■ **Exercise description**:
The entries below contain a stretch that opens with the line containing "have h0 : pvRunStep" and closes with the line containing "((0 : Int), (0 : Int))).1 = x := by"; set down that stretch exactly, both ends included, and nothing else.

Data excerpts below:

-- pv_equiv track=rewrite | github.com/cptlemons/Advent-of-Code | 2017/Day1/d1.py | part1
-- ===== SOURCE A (Python) =====
-- def part1(nums):
--     total = 0
--
--     for i in range(len(nums)-1):
--         if nums[i] == nums[i+1]:
--             total += nums[i]
--
--     if nums[0] == nums[-1]:
--         total += nums[0]
--
--     return total
-- ===== SOURCE B (Python) =====
-- def part1(nums):
--     # Run-length encode the list, then use the closed form: a run of k equal
--     # values v contains k-1 equal adjacent pairs, contributing v*(k-1); the
--     # circular wrap pair is checked once on the first/last run values.
--     runs = []
--     for x in nums:
--         if runs and runs[-1][0] == x:
--             runs[-1] = (runs[-1][0], runs[-1][1] + 1)
--         else:
--             runs.append((x, 1))
--     total = sum(v * (k - 1) for v, k in runs)
--     if runs[0][0] == runs[-1][0]:
--         total += runs[0][0]
--     return total
-- ===== Notes on version B (the rewrite author's own statement) =====
-- stated objective: alternative
-- what changed: Run-length encodes the list and uses the closed form v*(k-1) per run (a run of k equal values has k-1 equal adjacent pairs) plus one wrap check on the first/last run values, instead of A's element-by-element index loop comparing nums[i] with nums[i+1].
import Mathlib
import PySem

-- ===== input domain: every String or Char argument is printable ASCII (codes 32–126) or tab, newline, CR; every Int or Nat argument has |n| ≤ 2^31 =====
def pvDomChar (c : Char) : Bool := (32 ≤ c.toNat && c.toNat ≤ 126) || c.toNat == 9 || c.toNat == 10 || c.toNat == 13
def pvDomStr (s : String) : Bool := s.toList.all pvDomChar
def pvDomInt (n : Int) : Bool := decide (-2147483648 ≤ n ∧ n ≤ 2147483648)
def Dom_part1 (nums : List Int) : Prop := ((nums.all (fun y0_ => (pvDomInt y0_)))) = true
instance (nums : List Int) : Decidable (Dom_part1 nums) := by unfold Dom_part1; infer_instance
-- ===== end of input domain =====

-- B run-length encodes the list and sums v*(k-1) per run plus one wrap check on the
-- first/last run values, instead of A's index loop; same cost, different algorithm.
-- Both raise IndexError on [] (outside Pre_).

-- ===== PORT A =====
def part1 (nums : List Int) : Int :=
  let total : Int :=
    (PySem.List.pyRange 0 ((nums.length : Int) - 1) 1).foldl
      (fun total i =>
        if PySem.List.pyGetD nums i 0 == PySem.List.pyGetD nums (i + 1) 0 then
          total + PySem.List.pyGetD nums i 0
        else total) 0
  if PySem.List.pyGetD nums 0 0 == PySem.List.pyGetD nums (-1) 0 then
    total + PySem.List.pyGetD nums 0 0
  else total

-- ===== PORT B =====
-- B's loop body: extend the last run if it has the same value, else start a new run.
def pvRunStep (runs : List (Int × Int)) (x : Int) : List (Int × Int) :=
  match runs.getLast? with
  | some vk =>
      if vk.1 == x then runs.dropLast ++ [(vk.1, vk.2 + 1)] else runs ++ [(x, 1)]
  | none => runs ++ [(x, 1)]

def part1_alt (nums : List Int) : Int :=
  let runs := nums.foldl pvRunStep []
  let total := (runs.map (fun vk => vk.1 * (vk.2 - 1))).sum
  if (PySem.List.pyGetD runs 0 (0, 0)).1 == (PySem.List.pyGetD runs (-1) (0, 0)).1 then
    total + (PySem.List.pyGetD runs 0 (0, 0)).1
  else total

-- ===== PRECONDITION & SPEC =====
-- Pre_ excludes exactly the empty list, on which A (nums[0]) raises IndexError.
def Pre_part1 (nums : List Int) : Prop := nums ≠ []
instance (nums : List Int) : Decidable (Pre_part1 nums) := by unfold Pre_part1; infer_instance
def pvWitness_part1 : List Int := [1, 1, 2]

def Spec_part1 (nums : List Int) (out : Int) : Prop := out = part1_alt nums
instance (nums : List Int) (out : Int) : Decidable (Spec_part1 nums out) := by unfold Spec_part1; infer_instance

-- ===== CLAIM =====
def Claim_equal_part1 : Prop := ∀ (nums : List Int), Dom_part1 nums → Pre_part1 nums → Spec_part1 nums (part1 nums)

-- ===== LEMMAS AND PROOFS =====

-- the sum of adjacent equal pairs of a list (the value A's loop computes)
def pvAdj : List Int → Int
  | a :: b :: t => (if a = b then a else 0) + pvAdj (b :: t)
  | _ => 0

-- A's loop body, abstracted over the pair of compared values.
def pvStep (s : Int) (ab : Int × Int) : Int := if ab.1 == ab.2 then s + ab.1 else s

-- per-run contribution
def pvF (vk : Int × Int) : Int := vk.1 * (vk.2 - 1)

-- ----- A side: the indexed loop computes pvAdj -----

lemma loop_eq_zip_tail (l : List Int) :
    (PySem.List.pyRange 0 ((l.length : Int) - 1) 1).foldl
      (fun total i =>
        if PySem.List.pyGetD l i 0 == PySem.List.pyGetD l (i + 1) 0 then
          total + PySem.List.pyGetD l i 0
        else total) 0
    = (l.zip l.tail).foldl pvStep 0 := by
  have hmap : (PySem.List.pyRange 0 ((l.length : Int) - 1) 1).map
      (fun i => (PySem.List.pyGetD l i 0, PySem.List.pyGetD l (i + 1) 0))
      = l.zip l.tail := by
    apply List.ext_getElem
    · simp [PySem.List.length_pyRange_one, List.length_zip, List.length_tail]
    · intro k h1 h2
      have hk : k + 1 < l.length := by
        simp [PySem.List.length_pyRange_one] at h1; omega
      simp only [List.getElem_map, PySem.List.getElem_pyRange_one, zero_add]
      have e1 : ((k : Int) + 1) = ((k + 1 : Nat) : Int) := by push_cast; ring
      rw [e1, PySem.List.pyGetD_natCast, PySem.List.pyGetD_natCast,
          List.getD_eq_getElem _ _ (by omega), List.getD_eq_getElem _ _ (by omega)]
      simp [List.getElem_zip, List.getElem_tail]
  rw [← hmap, List.foldl_map]
  rfl

lemma zip_tail_fold_eq_pvAdj : ∀ (l : List Int) (s : Int),
    (l.zip l.tail).foldl pvStep s = s + pvAdj l := by
  intro l
  induction l with
  | nil => intro s; simp [pvAdj]
  | cons a t ih =>
    intro s
    cases t with
    | nil => simp [pvAdj]
    | cons b u =>
      have := ih (pvStep s (a, b))
      simp only [List.tail_cons] at this ⊢
      rw [List.zip_cons_cons, List.foldl_cons, this]
      by_cases h : a = b <;> simp [pvStep, pvAdj, h] <;> ring

-- ----- B side: invariant of the run-building fold -----

lemma runs_inv : ∀ (l : List Int) (acc : List (Int × Int)) (v k : Int),
    acc.getLast? = some (v, k) →
    (l.foldl pvRunStep acc) ≠ [] ∧
    ((l.foldl pvRunStep acc).map pvF).sum = (acc.map pvF).sum + pvAdj (v :: l) ∧
    ((l.foldl pvRunStep acc).getLast?).map Prod.fst = some ((v :: l).getLast (by simp)) ∧
    ((l.foldl pvRunStep acc).head?).map Prod.fst = (acc.head?).map Prod.fst := by
  intro l
  induction l with
  | nil =>
    intro acc v k h
    refine ⟨fun hn => by subst hn; simp at h, by simp [show pvAdj [v] = 0 from rfl], ?_, rfl⟩
    rw [List.foldl_nil, h]
    rfl
  | cons x t ih =>
    intro acc v k h
    have hacc : acc ≠ [] := fun hn => by simp [hn] at h
    have hsplit : acc.dropLast ++ [(v, k)] = acc := by
      have hg : acc.getLast hacc = (v, k) :=
        Option.some_inj.mp ((List.getLast?_eq_getLast hacc).symm.trans h)
      have h2 := List.dropLast_append_getLast hacc
      rwa [hg] at h2
    simp only [List.foldl_cons]
    by_cases hv : v = x
    · -- extend the last run
      have hstep : pvRunStep acc x = acc.dropLast ++ [(v, k + 1)] := by
        simp [pvRunStep, h, hv]
      have hlast : (pvRunStep acc x).getLast? = some (v, k + 1) := by
        simp [hstep]
      obtain ⟨h1, h2, h3, h4⟩ := ih (pvRunStep acc x) v (k + 1) hlast
      refine ⟨h1, ?_, ?_, ?_⟩
      · rw [h2, hstep]
        conv_rhs => rw [← hsplit]
        subst hv
        simp [pvF, List.map_append, List.sum_append, pvAdj]
        ring
      · rw [h3]
        subst hv
        simp [List.getLast_cons]
      · rw [h4, hstep]
        conv_rhs => rw [← hsplit]
        cases hd : acc.dropLast with
        | nil => simp
        | cons p q => simp
    · -- start a new run
      have hstep : pvRunStep acc x = acc ++ [(x, 1)] := by
        simp [pvRunStep, h, hv]
      have hlast : (pvRunStep acc x).getLast? = some (x, 1) := by
        simp [hstep]
      obtain ⟨h1, h2, h3, h4⟩ := ih (pvRunStep acc x) x 1 hlast
      refine ⟨h1, ?_, ?_, ?_⟩
      · rw [h2, hstep]
        simp [pvF, List.map_append, List.sum_append, pvAdj, hv]
      · rw [h3]
        simp [List.getLast_cons]
      · rw [h4, hstep]
        cases acc with
        | nil => exact absurd rfl hacc
        | cons p q => simp

-- the facts we need about the runs of a nonempty list
lemma runs_facts (x : Int) (t : List Int) :
    List.foldl pvRunStep [] (x :: t) ≠ [] ∧
    ((List.foldl pvRunStep [] (x :: t)).map pvF).sum = pvAdj (x :: t) ∧
    ((List.foldl pvRunStep [] (x :: t)).getLast?).map Prod.fst
      = some ((x :: t).getLast (by simp)) ∧
    ((List.foldl pvRunStep [] (x :: t)).head?).map Prod.fst = some x := by
  have h0 : pvRunStep [] x = [(x, 1)] := by simp [pvRunStep]
  have := runs_inv t [(x, 1)] x 1 (by simp)
  simpa [List.foldl_cons, h0, pvF] using this

-- ===== VERDICT =====
theorem part1_spec : Claim_equal_part1 := by
  intro nums _ hpre
  unfold Spec_part1 part1 part1_alt
  cases nums with
  | nil => exact absurd rfl hpre
  | cons x t =>
    obtain ⟨hne, hsum, hlast, hhead⟩ := runs_facts x t
    have hheadv : (PySem.List.pyGetD (List.foldl pvRunStep [] (x :: t)) 0
        ((0 : Int), (0 : Int))).1 = x := by
      cases hruns : List.foldl pvRunStep [] (x :: t) with
      | nil => exact absurd hruns hne
      | cons p q =>
        rw [hruns] at hhead
        simp only [List.head?_cons, Option.map_some, Option.some_inj] at hhead
        simp [PySem.List.pyGetD_zero_cons, hhead]
    have hlastv : (PySem.List.pyGetD (List.foldl pvRunStep [] (x :: t)) (-1)
        ((0 : Int), (0 : Int))).1 = (x :: t).getLast (by simp) := by
      rw [PySem.List.pyGetD_neg_one _ _ hne, ← Option.some_inj, ← hlast,
          List.getLast?_eq_getLast hne]
      rfl
    have hA0 : PySem.List.pyGetD (x :: t) 0 0 = x := PySem.List.pyGetD_zero_cons ..
    have hA1 : PySem.List.pyGetD (x :: t) (-1) 0 = (x :: t).getLast (by simp) :=
      PySem.List.pyGetD_neg_one _ _ (by simp)
    have hsum' : (((List.foldl pvRunStep [] (x :: t)).map
        (fun vk => vk.1 * (vk.2 - 1))).sum) = pvAdj (x :: t) := by
      simpa [pvF] using hsum
    simp only [loop_eq_zip_tail, zip_tail_fold_eq_pvAdj, zero_add]
    rw [hheadv, hlastv, hA0, hA1, hsum']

End of Data excerpts.

■ **Task result**:
  have h0 : pvRunStep [] x = [(x, 1)] := by simp [pvRunStep]
  have := runs_inv t [(x, 1)] x 1 (by simp)
  simpa [List.foldl_cons, h0, pvF] using this

-- ===== VERDICT =====
theorem part1_spec : Claim_equal_part1 := by
  intro nums _ hpre
  unfold Spec_part1 part1 part1_alt
  cases nums with
  | nil => exact absurd rfl hpre
  | cons x t =>
    obtain ⟨hne, hsum, hlast, hhead⟩ := runs_facts x t
    have hheadv : (PySem.List.pyGetD (List.foldl pvRunStep [] (x :: t)) 0
        ((0 : Int), (0 : Int))).1 = x := by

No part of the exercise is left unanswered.